El alboroto despertó la curiosidad de Ahmed, que pidió que le explicaran la conversación. Fátima le resumió el asunto en su árabe titubeante y dejó al convidado atónito.
—¿Seguía viendo a su amante? —se espantó.
—Así es —confirmó Fátima.
—¿Y ahora?
—Y ahora…, fíjate: va a divorciarse.
—Pero… pero… ¿y el adulterio?
—Pues no creo que al marido le haya gustado —reconoció ella—. ¡Que no se hubiera casado por contrato! Quien anda bajo la lluvia se moja, ¿no es así?
—¡Pero cometió adulterio! —insistió Ahmed, escandalizado—. ¿Eso está permitido?
La familia Qabir se miró de reojo.
—Bueno…, claro que no —dijo Faruk.
—¡Ah, bueno!
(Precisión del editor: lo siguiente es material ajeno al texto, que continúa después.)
theorem pv_inner_col (n i : Int) (row : List Int) : ∀ (j0 : Int) (hj0 : 0 ≤ j0) (s : Int) (col : List Int)
    (hcol : (col.length : Int) = n) (d1 d2 : Int) (m : Nat) (hm : m < col.length),
    (((PySem.List.enumerate row j0).foldl (pvStepCell n i) (s, col, d1, d2)).2.1).getD m 0
      = col.getD m 0 + (if j0 ≤ (m : Int) ∧ (m : Int) - j0 < (row.length : Int)
          then pvCellA (PySem.List.pyGetD row ((m : Int) - j0) 0) else 0) := by
  induction row with
  | nil => intro j0 hj0 s col hcol d1 d2 m hm; simp [PySem.List.enumerate_nil]
  | cons c cs ih =>
    intro j0 hj0 s col hcol d1 d2 m hm
    rw [PySem.List.enumerate_cons, List.foldl_cons]
    by_cases h : j0 < n
    · simp only [pvStepCell, h, if_true]
      rw [PySem.List.pySetD_of_nonneg _ _ hj0]
      have hjlen : j0.toNat < col.length := by omega
      rw [ih _ (by omega) _ _ (by simpa using hcol) _ _ m (by simpa using hm)]
      rw [pv_getD_set _ _ _ _ hjlen]
      by_cases hjm : j0.toNat = m
      · rw [if_pos hjm]
        have hj0m : j0 = (m : Int) := by omega
        have h1 : ¬ (j0 + 1 ≤ (m : Int) ∧ (m : Int) - (j0 + 1) < (cs.length : Int)) := by omega
        have h2 : (j0 ≤ (m : Int) ∧ (m : Int) - j0 < ((c :: cs).length : Int)) := by
          simp only [List.length_cons]; push_cast; omega
        rw [if_neg h1, if_pos h2]
        rw [show (m : Int) - j0 = 0 by omega, PySem.List.pyGetD_zero_cons]
        have : PySem.List.pyGetD col j0 0 = col.getD m 0 := by
          rw [PySem.List.pyGetD_eq_getElem _ _ hj0 (by omega),
            List.getD_eq_getElem _ _ (by omega)]
          simp [hjm]
        rw [this]; omega
      · rw [if_neg hjm]
        by_cases hcond : j0 + 1 ≤ (m : Int) ∧ (m : Int) - (j0 + 1) < (cs.length : Int)
        · have h2 : (j0 ≤ (m : Int) ∧ (m : Int) - j0 < ((c :: cs).length : Int)) := by
            simp only [List.length_cons]; push_cast; omega
          rw [if_pos hcond, if_pos h2]
          rw [show (m : Int) - j0 = ((m : Int) - (j0 + 1)) + 1 by ring,
            pv_pyGetD_cons_pos c cs _ (by omega)]
          congr 3; ring
        · have h2 : ¬ (j0 ≤ (m : Int) ∧ (m : Int) - j0 < ((c :: cs).length : Int)) := by
            simp only [List.length_cons]; push_cast; omega
          rw [if_neg hcond, if_neg h2]
    · simp only [pvStepCell, h, if_false]
      rw [ih _ (by omega) _ _ hcol _ _ m hm]
      have hj0n : ¬ (j0 ≤ (m : Int)) := by
        intro hle
        have : (m : Int) < n := by omega
        omega
      have h1 : ¬ (j0 + 1 ≤ (m : Int) ∧ (m : Int) - (j0 + 1) < (cs.length : Int)) := by omega
      have h2 : ¬ (j0 ≤ (m : Int) ∧ (m : Int) - j0 < ((c :: cs).length : Int)) := by
        push_cast; omega
      rw [if_neg h1, if_neg h2]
Entonces, ¿cuál es el castigo que le impondrán a esa adúltera?
El anfitrión lanzó una mirada de reprimenda a la hija por haber sacado aquel asunto en la mesa, teniendo en cuenta la presencia del huésped y sus hábitos manifiestamente conservadores. Luego encaró al egipcio con una sonrisa forzada, algo avergonzado de lo que iba a decir.
—No habrá castigo alguno.
—¿Por qué?
—Porque…, porque aquí el adulterio no es un delito.
Al oír esta revelación, el huésped se atragantó y comenzó a toser. Tosió tanto que parecía que se le iban a salir los pulmones por la boca. Cuando por fin se recuperó, sintió ganas de levantarse y gritar a toda aquella gente, de mandar a las mujeres que se pusieran el velo, de tirar las cervezas por la ventana y…
Pero se contuvo.
Sus órdenes eran que no debía revelar sus pensamientos. Tenía que ocultar a toda costa que era un verdadero creyente. Por Alá, no podía dejar de cumplir las instrucciones que le había impartido Al-Jama’a.
Se dio cuenta, sin embargo, de que no iba a ser fácil.
Pasó los primeros tres años en Lisboa aprendiendo portugués y cursando asignaturas en el instituto que le permitirían luego matricularse en la facultad. Hastiado de tanto comportamiento desviado, dejó en cuanto pudo la casa de los Qabir y alquiló un cuarto a dos manzanas de allí. La capacidad de memorización que había desarrollado al aprenderse todo el Corán en su infancia le ayudó considerablemente y, pasado un tiempo, hablaba portugués con sólo algún rastro de acento extranjero.
La modernidad que veía a su alrededor, en vez de inspirarlo y llevarlo a cuestionar todo lo que había pensado hasta entonces, le sirvió para reforzar sus creencias y alentar el mayor de los resentimientos. ¿Cómo era posible que los kafirun fueran tan ricos y los creyentes tan pobres? ¿Cómo podía Alá permitir tamaña injusticia? La respuesta era evidente: los creyentes se habían desviado del verdadero camino. ¡Habían abandonado la sharia y Dios los había castigado con aquella enorme humillación!
Por tanto, era preciso volver a las verdaderas leyes islámicas. Era necesario respetar la sharia íntegramente y devolver a la Tierra la Ley Divina. Sólo así los creyentes podían agradar a Dios y recuperar su favor, para volver a ser más ricos y poderosos que los kafirun. Era fundamental regresar a los valores del pasado para garantizar la hegemonía en el futuro.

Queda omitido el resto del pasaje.